▶ [WORK TO COMPLETE] Report all lines in the records that hold the string "candidate".

[Opening DATA TO USE section]

-- pv_equiv track=rewrite | github.com/hazemAI/Arabic-Lip-Reading-testing-public | model/inference.py | remove_consecutive_subsequences
-- ===== SOURCE A (Python) =====
-- def remove_consecutive_subsequences(seq):
--     if not seq: return []
--     res=[]; i=0; n=len(seq)
--     while i<n:
--         found=False
--         max_L=(n-i)//2
--         for L in range(max_L,0,-1):
--             if seq[i:i+L]==seq[i+L:i+2*L]:
--                 res.extend(seq[i:i+L])
--                 i+=2*L; found=True; break
--         if not found:
--             res.append(seq[i]); i+=1
--     return res
-- ===== SOURCE B (Python) =====
-- def remove_consecutive_subsequences(seq):
--     # Same greedy longest-double collapse, but a candidate length is screened first by a
--     # first-element check and a precomputed prefix polynomial hash comparison (O(1) per
--     # candidate length); the slices are compared only when both screens pass.
--     n = len(seq)
--     if n == 0:
--         return []
--     MOD = (1 << 61) - 1
--     BASE = 1000003
--     h = [0] * (n + 1)
--     pw = [1] * (n + 1)
--     for k in range(n):
--         h[k + 1] = (h[k] * BASE + seq[k] % MOD) % MOD
--         pw[k + 1] = pw[k] * BASE % MOD
--     res = []
--     i = 0
--     while i < n:
--         found = False
--         ei = seq[i]
--         hi = h[i]
--         for L in range((n - i) // 2, 0, -1):
--             if ei == seq[i + L] \
--                     and (h[i + L] - hi * pw[L]) % MOD == (h[i + 2 * L] - h[i + L] * pw[L]) % MOD \
--                     and seq[i:i + L] == seq[i + L:i + 2 * L]:
--                 res.extend(seq[i:i + L])
--                 i += 2 * L
--                 found = True
--                 break
--         if not found:
--             res.append(seq[i])
--             i += 1
--     return res
-- ===== Notes on version B (the rewrite author's own statement) =====
-- stated objective: faster
-- what changed: The O(L) slice comparison tried for every candidate length is replaced by an O(1) screen (first-element check plus a precomputed rolling prefix-hash comparison), with the actual slice equality verified only when the screen passes.
import Mathlib
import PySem

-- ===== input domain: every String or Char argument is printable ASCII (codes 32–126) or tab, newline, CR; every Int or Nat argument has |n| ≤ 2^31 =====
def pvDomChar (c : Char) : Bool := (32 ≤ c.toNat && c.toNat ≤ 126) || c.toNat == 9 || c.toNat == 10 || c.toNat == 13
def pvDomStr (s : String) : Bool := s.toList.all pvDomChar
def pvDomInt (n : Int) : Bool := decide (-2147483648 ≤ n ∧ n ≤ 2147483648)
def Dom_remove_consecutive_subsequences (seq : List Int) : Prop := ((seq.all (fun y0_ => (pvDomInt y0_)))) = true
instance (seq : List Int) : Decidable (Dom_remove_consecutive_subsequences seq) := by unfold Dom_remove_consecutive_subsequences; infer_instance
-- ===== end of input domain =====

-- B replaces A's per-candidate O(L) slice comparison by a precomputed rolling prefix-hash
-- screen (O(1) per candidate length), verifying the slice equality only on a hash match.

-- ===== PORT A =====
-- inner 'for L in range(max_L,0,-1): if seq[i:i+L]==seq[i+L:i+2*L]: … break' = first match of the descending range
def rcsSearchA (seq : List Int) (n i : Int) : Option Int :=
  (PySem.List.pyRange (PySem.Int.floordiv (n - i) 2) 0 (-1)).find?
    (fun L => PySem.List.slice seq (some i) (some (i + L)) ==
              PySem.List.slice seq (some (i + L)) (some (i + 2 * L)))

-- the 'while i<n' loop; seq[i] is in range whenever read (0 ≤ i < n), so pyGetD is exact here
def rcsLoopA (seq : List Int) (n i : Int) (res : List Int) : List Int :=
  if hlt : i < n then
    match hs : rcsSearchA seq n i with
    | some L => rcsLoopA seq n (i + 2 * L) (res ++ PySem.List.slice seq (some i) (some (i + L)))
    | none => rcsLoopA seq n (i + 1) (res ++ [PySem.List.pyGetD seq i 0])
  else res
termination_by (n - i).toNat
decreasing_by
  · have hm := List.mem_of_find?_eq_some hs
    rw [PySem.List.mem_pyRange_neg_one] at hm
    omega
  · omega

def remove_consecutive_subsequences (seq : List Int) : List Int :=
  if seq = [] then [] else rcsLoopA seq (seq.length : Int) 0 []

-- ===== PORT B =====
def rcsM : Int := 2305843009213693951
def rcsB : Int := 1000003

-- the 'for k in range(n): h[k+1] = (h[k]*BASE + seq[k] % MOD) % MOD' loop, producing the h table
def rcsHScan (acc : Int) : List Int → List Int
  | [] => [acc]
  | x :: xs => acc :: rcsHScan (PySem.Int.mod (acc * rcsB + PySem.Int.mod x rcsM) rcsM) xs

-- the 'pw[k+1] = pw[k]*BASE % MOD' loop, producing the pw table
def rcsPw (acc : Int) : Nat → List Int
  | 0 => [acc]
  | k + 1 => acc :: rcsPw (PySem.Int.mod (acc * rcsB) rcsM) k

-- B's inner loop: first-element screen, then the inlined hash comparison, then the slice check;
-- all list reads (seq[i], seq[i+L], h[..], pw[L]) are in range whenever evaluated, so pyGetD is exact here
def rcsSearchB (seq h pw : List Int) (n i : Int) : Option Int :=
  (PySem.List.pyRange (PySem.Int.floordiv (n - i) 2) 0 (-1)).find?
    (fun L => (PySem.List.pyGetD seq i 0 == PySem.List.pyGetD seq (i + L) 0) &&
      (PySem.Int.mod (PySem.List.pyGetD h (i + L) 0 -
          PySem.List.pyGetD h i 0 * PySem.List.pyGetD pw L 0) rcsM ==
       PySem.Int.mod (PySem.List.pyGetD h (i + 2 * L) 0 -
          PySem.List.pyGetD h (i + L) 0 * PySem.List.pyGetD pw L 0) rcsM) &&
      (PySem.List.slice seq (some i) (some (i + L)) ==
       PySem.List.slice seq (some (i + L)) (some (i + 2 * L))))

def rcsLoopB (seq h pw : List Int) (n i : Int) (res : List Int) : List Int :=
  if hlt : i < n then
    match hs : rcsSearchB seq h pw n i with
    | some L => rcsLoopB seq h pw n (i + 2 * L) (res ++ PySem.List.slice seq (some i) (some (i + L)))
    | none => rcsLoopB seq h pw n (i + 1) (res ++ [PySem.List.pyGetD seq i 0])
  else res
termination_by (n - i).toNat
decreasing_by
  · have hm := List.mem_of_find?_eq_some hs
    rw [PySem.List.mem_pyRange_neg_one] at hm
    omega
  · omega

def remove_consecutive_subsequences_alt (seq : List Int) : List Int :=
  if seq.length = 0 then []
  else rcsLoopB seq (rcsHScan 0 seq) (rcsPw 1 seq.length) (seq.length : Int) 0 []

-- ===== PRECONDITION & SPEC =====
def Spec_remove_consecutive_subsequences (seq : List Int) (out : List Int) : Prop := out = remove_consecutive_subsequences_alt seq
instance (seq : List Int) (out : List Int) : Decidable (Spec_remove_consecutive_subsequences seq out) := by unfold Spec_remove_consecutive_subsequences; infer_instance

-- ===== CLAIM (what is proved, stated in full; the proofs are below) =====
def Claim_equal_remove_consecutive_subsequences : Prop := ∀ (seq : List Int), Dom_remove_consecutive_subsequences seq → Spec_remove_consecutive_subsequences seq (remove_consecutive_subsequences seq)

-- ===== LEMMAS AND PROOFS =====

-- abbreviation for Python's '%' by the positive modulus rcsM: it is Int.emod
lemma rcsmod_eq (a : Int) : PySem.Int.mod a rcsM = a % rcsM :=
  PySem.Int.mod_eq_emod_of_pos (by norm_num [rcsM])

-- the value h[k]: folding the hash step over the first k elements
def rcsHFold (a : Int) (xs : List Int) : Int :=
  xs.foldl (fun acc x => (acc * rcsB + x % rcsM) % rcsM) a

lemma rcsHScan_getD (xs : List Int) (a : Int) (k : Nat) (hk : k ≤ xs.length) :
    (rcsHScan a xs).getD k 0 = rcsHFold a (xs.take k) := by
  induction xs generalizing a k with
  | nil =>
    have : k = 0 := by simpa using hk
    subst this
    simp [rcsHScan, rcsHFold]
  | cons x xs ih =>
    cases k with
    | zero => simp [rcsHScan, rcsHFold]
    | succ k =>
      simp only [rcsHScan, List.getD_cons_succ, List.take_succ_cons]
      rw [ih _ k (by simpa using hk)]
      simp [rcsHFold, rcsmod_eq]

def rcsPwFold (a : Int) : Nat → Int
  | 0 => a
  | k + 1 => rcsPwFold ((a * rcsB) % rcsM) k

lemma rcsPw_getD (a : Int) (m k : Nat) (hk : k ≤ m) :
    (rcsPw a m).getD k 0 = rcsPwFold a k := by
  induction m generalizing a k with
  | zero =>
    have : k = 0 := by omega
    subst this
    simp [rcsPw, rcsPwFold]
  | succ m ih =>
    cases k with
    | zero => simp [rcsPw, rcsPwFold]
    | succ k =>
      simp only [rcsPw, List.getD_cons_succ, rcsPwFold]
      rw [ih _ k (by omega), rcsmod_eq]

lemma rcsPwFold_eq (a : Int) (k : Nat) (ha : 0 ≤ a) (ha' : a < rcsM) :
    rcsPwFold a k = (a * rcsB ^ k) % rcsM := by
  induction k generalizing a with
  | zero => simpa [rcsPwFold] using (Int.emod_eq_of_lt ha ha').symm
  | succ k ih =>
    have hM : (0:Int) < rcsM := by norm_num [rcsM]
    rw [rcsPwFold, ih _ (Int.emod_nonneg _ (by norm_num [rcsM])) (Int.emod_lt_of_pos _ hM)]
    have h2 : a * rcsB ^ (k + 1) = a * rcsB * rcsB ^ k := by ring
    simp [h2, Int.mul_emod, Int.emod_emod_of_dvd]

lemma rcsHFold_modEq (xs : List Int) (a : Int) :
    rcsHFold a xs ≡ a * rcsB ^ xs.length + rcsHFold 0 xs [ZMOD rcsM] := by
  induction xs generalizing a with
  | nil => simp [rcsHFold]
  | cons x xs ih =>
    have hmod : ∀ y : Int, (y % rcsM) ≡ y [ZMOD rcsM] := fun y => Int.emod_emod_of_dvd y dvd_rfl
    have step : rcsHFold a (x :: xs) = rcsHFold ((a * rcsB + x % rcsM) % rcsM) xs := by
      simp [rcsHFold]
    have step0 : rcsHFold 0 (x :: xs) = rcsHFold ((x % rcsM) % rcsM) xs := by
      simp [rcsHFold]
    have ha' : ((a * rcsB + x % rcsM) % rcsM : Int) ≡ a * rcsB + x [ZMOD rcsM] :=
      (hmod _).trans ((hmod x).add_left _)
    have h0 : rcsHFold 0 (x :: xs) ≡ x * rcsB ^ xs.length + rcsHFold 0 xs [ZMOD rcsM] := by
      rw [step0]
      exact (ih _).trans ((((hmod _).trans (hmod x)).mul_right _).add_right _)
    calc rcsHFold a (x :: xs) = rcsHFold ((a * rcsB + x % rcsM) % rcsM) xs := step
      _ ≡ ((a * rcsB + x % rcsM) % rcsM) * rcsB ^ xs.length + rcsHFold 0 xs [ZMOD rcsM] := ih _
      _ ≡ (a * rcsB + x) * rcsB ^ xs.length + rcsHFold 0 xs [ZMOD rcsM] :=
          (ha'.mul_right _).add_right _
      _ = a * rcsB ^ (x :: xs).length + (x * rcsB ^ xs.length + rcsHFold 0 xs) := by
          simp [List.length_cons]; ring
      _ ≡ a * rcsB ^ (x :: xs).length + rcsHFold 0 (x :: xs) [ZMOD rcsM] := h0.symm.add_left _

lemma rcsHFold_append (a : Int) (u v : List Int) :
    rcsHFold a (u ++ v) = rcsHFold (rcsHFold a u) v := by
  simp [rcsHFold, List.foldl_append]

-- the hash comparison value for the block seq[l:l+L] is a function of that slice alone
lemma rcsHsub_eq (seq : List Int) (l L : Int) (hl : 0 ≤ l) (hL : 0 ≤ L)
    (hr : l + L ≤ (seq.length : Int)) :
    PySem.Int.mod (PySem.List.pyGetD (rcsHScan 0 seq) (l + L) 0 -
        PySem.List.pyGetD (rcsHScan 0 seq) l 0 * PySem.List.pyGetD (rcsPw 1 seq.length) L 0) rcsM =
      (rcsHFold 0 (PySem.List.slice seq (some l) (some (l + L)))) % rcsM := by
  set lN := l.toNat with hlN
  set dN := L.toNat with hdN
  rw [rcsmod_eq, show l + L = ((lN + dN : Nat) : Int) by omega,
      show l = ((lN : Nat) : Int) by omega, show L = ((dN : Nat) : Int) by omega]
  simp only [PySem.List.pyGetD_natCast]
  rw [rcsHScan_getD seq 0 (lN + dN) (by omega), rcsHScan_getD seq 0 lN (by omega),
      rcsPw_getD 1 seq.length dN (by omega),
      rcsPwFold_eq 1 _ (by norm_num) (by norm_num [rcsM]), one_mul]
  rw [PySem.List.slice_natCast, Nat.add_sub_cancel_left, List.take_add, rcsHFold_append]
  have hlen : ((seq.drop lN).take dN).length = dN := by
    simp only [List.length_take, List.length_drop]
    omega
  have hmod : ∀ y : Int, (y % rcsM) ≡ y [ZMOD rcsM] := fun y => Int.emod_emod_of_dvd y dvd_rfl
  have key := rcsHFold_modEq ((seq.drop lN).take dN) (rcsHFold 0 (seq.take lN))
  rw [hlen] at key
  have h2 := key.sub ((hmod (rcsB ^ dN)).mul_left (rcsHFold 0 (seq.take lN)))
  have h3 : rcsHFold (rcsHFold 0 (seq.take lN)) ((seq.drop lN).take dN) -
      rcsHFold 0 (seq.take lN) * (rcsB ^ dN % rcsM) ≡
      rcsHFold 0 ((seq.drop lN).take dN) [ZMOD rcsM] := by
    simpa using h2
  exact h3

-- equal adjacent blocks have equal first elements (soundness of B's cheap screen)
lemma rcsElem_eq (seq : List Int) (i L : Int) (hi : 0 ≤ i) (hL : 0 < L)
    (h2 : i + 2 * L ≤ (seq.length : Int))
    (hsl : PySem.List.slice seq (some i) (some (i + L)) =
           PySem.List.slice seq (some (i + L)) (some (i + 2 * L))) :
    PySem.List.pyGetD seq i 0 = PySem.List.pyGetD seq (i + L) 0 := by
  set iN := i.toNat with hiN
  set LN := L.toNat with hLN
  have hsl' : (seq.drop iN).take LN = (seq.drop (iN + LN)).take LN := by
    rw [show i + 2 * L = ((iN + LN + LN : Nat) : Int) by omega,
        show i + L = ((iN + LN : Nat) : Int) by omega,
        show i = ((iN : Nat) : Int) by omega,
        PySem.List.slice_natCast, PySem.List.slice_natCast] at hsl
    simpa [Nat.add_sub_cancel_left] using hsl
  have hq := congrArg (fun t => t[0]?) hsl'
  simp only [List.getElem?_take_of_lt (show 0 < LN by omega), List.getElem?_drop,
    Nat.add_zero] at hq
  rw [show i + L = ((iN + LN : Nat) : Int) by omega, show i = ((iN : Nat) : Int) by omega]
  simp only [PySem.List.pyGetD_natCast]
  rw [List.getD_eq_getElem?_getD, List.getD_eq_getElem?_getD, hq]

lemma rcsFind?_congr {α : Type} (p q : α → Bool) :
    ∀ l : List α, (∀ x ∈ l, p x = q x) → l.find? p = l.find? q
  | [], _ => rfl
  | x :: xs, h => by
    simp only [List.find?_cons]
    rw [h x (by simp)]
    cases q x
    · exact rcsFind?_congr p q xs (fun y hy => h y (by simp [hy]))
    · rfl

lemma rcsSearch_eq (seq : List Int) (i : Int) (hi : 0 ≤ i) :
    rcsSearchB seq (rcsHScan 0 seq) (rcsPw 1 seq.length) (seq.length : Int) i =
      rcsSearchA seq (seq.length : Int) i := by
  unfold rcsSearchA rcsSearchB
  apply rcsFind?_congr
  intro L hL
  rw [PySem.List.mem_pyRange_neg_one] at hL
  obtain ⟨hL0, hLmax⟩ := hL
  have h2L : i + 2 * L ≤ (seq.length : Int) := by
    have := (PySem.Int.le_floordiv_iff_mul_le (by norm_num : (0:Int) < 2)).mp hLmax
    omega
  by_cases hslice : PySem.List.slice seq (some i) (some (i + L)) =
      PySem.List.slice seq (some (i + L)) (some (i + 2 * L))
  · have helem := rcsElem_eq seq i L hi hL0 h2L hslice
    have hh : PySem.Int.mod (PySem.List.pyGetD (rcsHScan 0 seq) (i + L) 0 -
          PySem.List.pyGetD (rcsHScan 0 seq) i 0 * PySem.List.pyGetD (rcsPw 1 seq.length) L 0) rcsM =
        PySem.Int.mod (PySem.List.pyGetD (rcsHScan 0 seq) (i + 2 * L) 0 -
          PySem.List.pyGetD (rcsHScan 0 seq) (i + L) 0 * PySem.List.pyGetD (rcsPw 1 seq.length) L 0) rcsM := by
      rw [show i + 2 * L = (i + L) + L by ring,
          rcsHsub_eq seq i L hi (by omega) (by omega),
          rcsHsub_eq seq (i + L) L (by omega) (by omega) (by omega),
          show (i + L) + L = i + 2 * L by ring, hslice]
    simp [hslice, helem, hh]
  · simp [hslice]

lemma rcsLoop_eq (seq : List Int) (fuel : Nat) :
    ∀ (i : Int) (res : List Int), ((seq.length : Int) - i).toNat ≤ fuel → 0 ≤ i →
      rcsLoopA seq (seq.length : Int) i res =
        rcsLoopB seq (rcsHScan 0 seq) (rcsPw 1 seq.length) (seq.length : Int) i res := by
  induction fuel with
  | zero =>
    intro i res hf hi
    rw [rcsLoopA.eq_def, rcsLoopB.eq_def]
    have hlt : ¬ i < (seq.length : Int) := by omega
    simp [hlt]
  | succ fuel ih =>
    intro i res hf hi
    rw [rcsLoopA.eq_def, rcsLoopB.eq_def]
    by_cases hlt : i < (seq.length : Int)
    · rw [dif_pos hlt, dif_pos hlt, rcsSearch_eq seq i hi]
      cases hs : rcsSearchA seq (seq.length : Int) i with
      | none =>
        exact ih (i + 1) _ (by omega) (by omega)
      | some L =>
        have hm := List.mem_of_find?_eq_some hs
        rw [PySem.List.mem_pyRange_neg_one] at hm
        exact ih (i + 2 * L) _ (by omega) (by omega)
    · rw [dif_neg hlt, dif_neg hlt]

-- ===== VERDICT (by name: the statement is the Claim_ definition above) =====
theorem remove_consecutive_subsequences_spec : Claim_equal_remove_consecutive_subsequences := by
  intro seq _
  unfold Spec_remove_consecutive_subsequences remove_consecutive_subsequences remove_consecutive_subsequences_alt
  by_cases h : seq = []
  · simp [h]
  · have hlen : seq.length ≠ 0 := by simpa using h
    simp only [h, hlen, if_false]
    exact rcsLoop_eq seq ((seq.length : Int) - 0).toNat 0 [] le_rfl le_rfl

[Closing DATA TO USE section]

▶ [ANSWER FOR THIS EXERCISE]
--     # Same greedy longest-double collapse, but a candidate length is screened first by a
--     # candidate length); the slices are compared only when both screens pass.
-- what changed: The O(L) slice comparison tried for every candidate length is replaced by an O(1) screen (first-element check plus a precomputed rolling prefix-hash comparison), with the actual slice equality verified only when the screen passes.
-- B replaces A's per-candidate O(L) slice comparison by a precomputed rolling prefix-hash
-- screen (O(1) per candidate length), verifying the slice equality only on a hash match.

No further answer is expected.